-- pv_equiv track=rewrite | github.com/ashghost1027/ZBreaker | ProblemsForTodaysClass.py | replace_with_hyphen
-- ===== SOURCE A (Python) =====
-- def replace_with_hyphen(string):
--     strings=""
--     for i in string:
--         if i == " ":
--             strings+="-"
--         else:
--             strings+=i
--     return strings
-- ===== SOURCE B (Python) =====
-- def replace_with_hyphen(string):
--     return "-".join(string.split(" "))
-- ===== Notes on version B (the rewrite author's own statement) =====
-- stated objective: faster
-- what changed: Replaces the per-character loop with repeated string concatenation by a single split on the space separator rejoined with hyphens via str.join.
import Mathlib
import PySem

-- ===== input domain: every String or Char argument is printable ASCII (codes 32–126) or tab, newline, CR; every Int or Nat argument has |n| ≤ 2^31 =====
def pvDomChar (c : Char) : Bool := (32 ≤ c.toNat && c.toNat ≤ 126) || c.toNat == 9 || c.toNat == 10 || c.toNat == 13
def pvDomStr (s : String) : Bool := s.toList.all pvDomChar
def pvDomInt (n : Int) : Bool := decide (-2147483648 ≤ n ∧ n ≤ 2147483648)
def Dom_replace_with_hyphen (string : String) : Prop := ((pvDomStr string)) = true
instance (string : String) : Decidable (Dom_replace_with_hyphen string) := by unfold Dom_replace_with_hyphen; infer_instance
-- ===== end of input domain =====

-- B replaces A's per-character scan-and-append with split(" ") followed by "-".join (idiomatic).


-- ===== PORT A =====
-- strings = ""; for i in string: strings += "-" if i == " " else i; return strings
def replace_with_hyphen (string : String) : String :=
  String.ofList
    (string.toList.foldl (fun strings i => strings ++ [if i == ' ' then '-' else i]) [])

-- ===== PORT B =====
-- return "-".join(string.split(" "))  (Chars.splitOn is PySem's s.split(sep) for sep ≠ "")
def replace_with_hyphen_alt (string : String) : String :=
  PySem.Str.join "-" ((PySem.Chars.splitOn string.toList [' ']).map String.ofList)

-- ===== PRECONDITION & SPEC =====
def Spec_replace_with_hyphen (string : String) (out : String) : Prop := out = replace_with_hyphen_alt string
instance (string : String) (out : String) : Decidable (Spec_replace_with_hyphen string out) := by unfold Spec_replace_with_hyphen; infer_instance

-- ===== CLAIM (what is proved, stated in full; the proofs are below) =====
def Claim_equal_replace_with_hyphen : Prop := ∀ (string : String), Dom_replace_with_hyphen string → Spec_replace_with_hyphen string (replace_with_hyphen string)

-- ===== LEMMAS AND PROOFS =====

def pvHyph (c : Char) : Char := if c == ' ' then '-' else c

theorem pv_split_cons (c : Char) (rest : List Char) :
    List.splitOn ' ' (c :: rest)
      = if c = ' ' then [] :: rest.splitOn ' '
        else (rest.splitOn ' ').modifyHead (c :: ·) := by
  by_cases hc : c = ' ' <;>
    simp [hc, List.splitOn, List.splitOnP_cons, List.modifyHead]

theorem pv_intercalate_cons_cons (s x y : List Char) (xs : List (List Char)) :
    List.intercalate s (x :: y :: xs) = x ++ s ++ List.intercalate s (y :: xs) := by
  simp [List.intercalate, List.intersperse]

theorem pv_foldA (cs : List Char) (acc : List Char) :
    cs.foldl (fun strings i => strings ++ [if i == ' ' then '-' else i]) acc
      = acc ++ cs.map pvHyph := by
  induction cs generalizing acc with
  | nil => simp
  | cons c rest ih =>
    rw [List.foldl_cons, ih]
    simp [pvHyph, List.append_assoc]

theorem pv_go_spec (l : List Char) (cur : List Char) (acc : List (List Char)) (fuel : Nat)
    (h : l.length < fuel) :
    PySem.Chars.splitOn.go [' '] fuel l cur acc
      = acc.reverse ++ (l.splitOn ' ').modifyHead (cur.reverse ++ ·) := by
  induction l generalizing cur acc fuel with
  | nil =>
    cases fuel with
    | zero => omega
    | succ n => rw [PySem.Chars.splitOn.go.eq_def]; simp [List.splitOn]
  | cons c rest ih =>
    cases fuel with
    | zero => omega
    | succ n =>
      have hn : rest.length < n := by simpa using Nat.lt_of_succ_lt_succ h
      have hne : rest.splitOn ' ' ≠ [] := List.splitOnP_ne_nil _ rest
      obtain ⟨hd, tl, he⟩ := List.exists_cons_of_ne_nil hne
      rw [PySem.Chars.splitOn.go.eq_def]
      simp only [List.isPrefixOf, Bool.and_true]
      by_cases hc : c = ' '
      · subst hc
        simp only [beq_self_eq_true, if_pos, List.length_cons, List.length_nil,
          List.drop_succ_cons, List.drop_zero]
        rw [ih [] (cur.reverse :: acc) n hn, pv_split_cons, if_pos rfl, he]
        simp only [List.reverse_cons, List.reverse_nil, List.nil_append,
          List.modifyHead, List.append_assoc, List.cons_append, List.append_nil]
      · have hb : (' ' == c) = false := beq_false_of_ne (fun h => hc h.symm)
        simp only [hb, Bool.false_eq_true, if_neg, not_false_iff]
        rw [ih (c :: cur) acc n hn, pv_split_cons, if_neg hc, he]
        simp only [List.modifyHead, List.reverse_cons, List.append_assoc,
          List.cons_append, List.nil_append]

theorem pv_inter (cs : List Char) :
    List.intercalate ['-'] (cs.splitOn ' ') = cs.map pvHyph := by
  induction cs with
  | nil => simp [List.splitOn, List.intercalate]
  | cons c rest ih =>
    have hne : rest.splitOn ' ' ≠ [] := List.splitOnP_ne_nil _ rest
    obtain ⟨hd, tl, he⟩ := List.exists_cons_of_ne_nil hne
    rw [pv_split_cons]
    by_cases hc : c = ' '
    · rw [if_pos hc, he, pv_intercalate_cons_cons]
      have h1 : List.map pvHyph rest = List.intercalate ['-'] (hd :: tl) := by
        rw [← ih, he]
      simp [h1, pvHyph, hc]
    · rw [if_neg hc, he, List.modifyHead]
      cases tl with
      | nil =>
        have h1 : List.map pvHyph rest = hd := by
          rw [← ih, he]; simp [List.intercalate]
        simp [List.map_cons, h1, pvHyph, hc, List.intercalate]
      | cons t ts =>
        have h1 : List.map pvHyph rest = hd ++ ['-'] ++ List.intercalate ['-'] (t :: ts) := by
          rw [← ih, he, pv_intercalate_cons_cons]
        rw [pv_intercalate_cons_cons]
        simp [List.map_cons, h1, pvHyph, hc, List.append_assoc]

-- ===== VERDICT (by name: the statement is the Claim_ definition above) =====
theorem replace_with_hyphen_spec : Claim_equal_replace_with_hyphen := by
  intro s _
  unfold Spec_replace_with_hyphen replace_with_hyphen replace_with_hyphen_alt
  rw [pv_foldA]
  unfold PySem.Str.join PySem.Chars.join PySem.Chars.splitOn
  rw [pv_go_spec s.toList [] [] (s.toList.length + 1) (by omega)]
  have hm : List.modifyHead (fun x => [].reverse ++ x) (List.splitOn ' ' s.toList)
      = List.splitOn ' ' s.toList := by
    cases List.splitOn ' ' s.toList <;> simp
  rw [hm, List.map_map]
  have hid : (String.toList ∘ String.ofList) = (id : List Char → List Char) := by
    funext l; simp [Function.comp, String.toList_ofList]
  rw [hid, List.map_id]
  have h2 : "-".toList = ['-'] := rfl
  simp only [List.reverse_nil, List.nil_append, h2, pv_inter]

...

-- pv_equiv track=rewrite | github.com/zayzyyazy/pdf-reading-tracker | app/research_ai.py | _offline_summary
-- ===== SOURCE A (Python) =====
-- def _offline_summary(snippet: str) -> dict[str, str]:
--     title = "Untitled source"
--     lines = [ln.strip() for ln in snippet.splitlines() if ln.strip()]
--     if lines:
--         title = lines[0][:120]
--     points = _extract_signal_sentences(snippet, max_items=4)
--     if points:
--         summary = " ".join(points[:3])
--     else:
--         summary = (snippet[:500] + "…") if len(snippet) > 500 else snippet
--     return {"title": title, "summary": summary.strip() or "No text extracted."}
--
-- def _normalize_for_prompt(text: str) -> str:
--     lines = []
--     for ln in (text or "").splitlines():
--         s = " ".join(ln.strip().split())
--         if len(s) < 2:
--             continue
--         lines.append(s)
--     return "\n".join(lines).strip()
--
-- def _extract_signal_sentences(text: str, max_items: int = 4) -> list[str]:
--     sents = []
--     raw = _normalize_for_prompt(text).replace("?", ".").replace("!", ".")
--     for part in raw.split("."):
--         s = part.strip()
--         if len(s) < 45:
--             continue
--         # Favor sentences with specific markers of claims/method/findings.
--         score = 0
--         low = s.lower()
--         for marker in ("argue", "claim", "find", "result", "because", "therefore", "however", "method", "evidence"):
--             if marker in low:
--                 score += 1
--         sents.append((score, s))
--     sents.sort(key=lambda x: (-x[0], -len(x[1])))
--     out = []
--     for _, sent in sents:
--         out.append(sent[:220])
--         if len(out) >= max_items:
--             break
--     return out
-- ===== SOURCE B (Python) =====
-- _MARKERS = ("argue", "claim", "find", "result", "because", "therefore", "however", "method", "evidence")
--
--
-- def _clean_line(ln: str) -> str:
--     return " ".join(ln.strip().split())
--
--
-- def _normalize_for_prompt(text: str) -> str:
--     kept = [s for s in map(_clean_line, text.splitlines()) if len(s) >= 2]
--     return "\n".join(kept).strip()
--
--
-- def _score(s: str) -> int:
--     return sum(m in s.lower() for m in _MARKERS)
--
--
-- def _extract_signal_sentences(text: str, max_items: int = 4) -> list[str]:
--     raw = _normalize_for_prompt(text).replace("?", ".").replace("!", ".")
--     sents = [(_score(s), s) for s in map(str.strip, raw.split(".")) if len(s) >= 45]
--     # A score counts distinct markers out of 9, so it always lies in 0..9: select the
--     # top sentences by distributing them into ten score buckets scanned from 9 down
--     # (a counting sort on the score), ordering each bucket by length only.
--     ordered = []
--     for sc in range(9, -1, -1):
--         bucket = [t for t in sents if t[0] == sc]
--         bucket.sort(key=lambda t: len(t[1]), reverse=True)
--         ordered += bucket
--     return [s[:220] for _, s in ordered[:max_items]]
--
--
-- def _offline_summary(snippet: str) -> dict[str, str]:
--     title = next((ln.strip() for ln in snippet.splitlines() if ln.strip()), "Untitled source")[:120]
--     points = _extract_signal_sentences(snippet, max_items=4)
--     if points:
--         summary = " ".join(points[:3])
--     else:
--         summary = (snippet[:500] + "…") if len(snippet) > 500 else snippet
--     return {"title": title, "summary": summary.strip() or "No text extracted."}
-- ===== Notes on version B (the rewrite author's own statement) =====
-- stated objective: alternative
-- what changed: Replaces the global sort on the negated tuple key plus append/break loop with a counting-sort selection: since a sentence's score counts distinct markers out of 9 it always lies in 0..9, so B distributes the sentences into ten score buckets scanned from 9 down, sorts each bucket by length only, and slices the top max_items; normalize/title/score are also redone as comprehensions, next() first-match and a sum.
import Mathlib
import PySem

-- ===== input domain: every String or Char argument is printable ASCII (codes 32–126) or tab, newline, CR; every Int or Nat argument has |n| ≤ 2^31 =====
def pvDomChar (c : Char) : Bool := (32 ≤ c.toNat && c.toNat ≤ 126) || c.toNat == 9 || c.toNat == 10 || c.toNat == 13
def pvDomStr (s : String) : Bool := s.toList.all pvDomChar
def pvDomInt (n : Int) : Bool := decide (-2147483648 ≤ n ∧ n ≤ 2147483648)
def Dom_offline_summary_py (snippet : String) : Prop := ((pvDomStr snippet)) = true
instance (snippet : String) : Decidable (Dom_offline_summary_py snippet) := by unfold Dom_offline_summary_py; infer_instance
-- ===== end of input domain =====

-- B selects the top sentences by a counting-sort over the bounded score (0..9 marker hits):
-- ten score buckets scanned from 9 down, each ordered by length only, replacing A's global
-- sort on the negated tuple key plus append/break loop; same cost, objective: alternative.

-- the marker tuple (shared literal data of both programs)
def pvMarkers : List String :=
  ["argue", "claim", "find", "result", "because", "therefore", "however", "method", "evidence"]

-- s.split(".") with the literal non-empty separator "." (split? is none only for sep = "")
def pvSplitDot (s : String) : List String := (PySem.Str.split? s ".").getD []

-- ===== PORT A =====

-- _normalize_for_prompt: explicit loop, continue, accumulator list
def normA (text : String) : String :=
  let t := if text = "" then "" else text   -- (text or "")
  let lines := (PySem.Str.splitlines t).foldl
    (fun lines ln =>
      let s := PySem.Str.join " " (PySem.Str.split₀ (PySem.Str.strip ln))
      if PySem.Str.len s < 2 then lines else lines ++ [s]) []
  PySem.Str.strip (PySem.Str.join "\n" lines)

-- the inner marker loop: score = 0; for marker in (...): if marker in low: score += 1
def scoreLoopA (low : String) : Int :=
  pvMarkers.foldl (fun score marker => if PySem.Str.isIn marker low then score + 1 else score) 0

[Assigned task]: Look through the entries for lines containing the word "alternative" and return each one.

[Exercise answer]:
-- stated objective: alternative
-- sort on the negated tuple key plus append/break loop; same cost, objective: alternative.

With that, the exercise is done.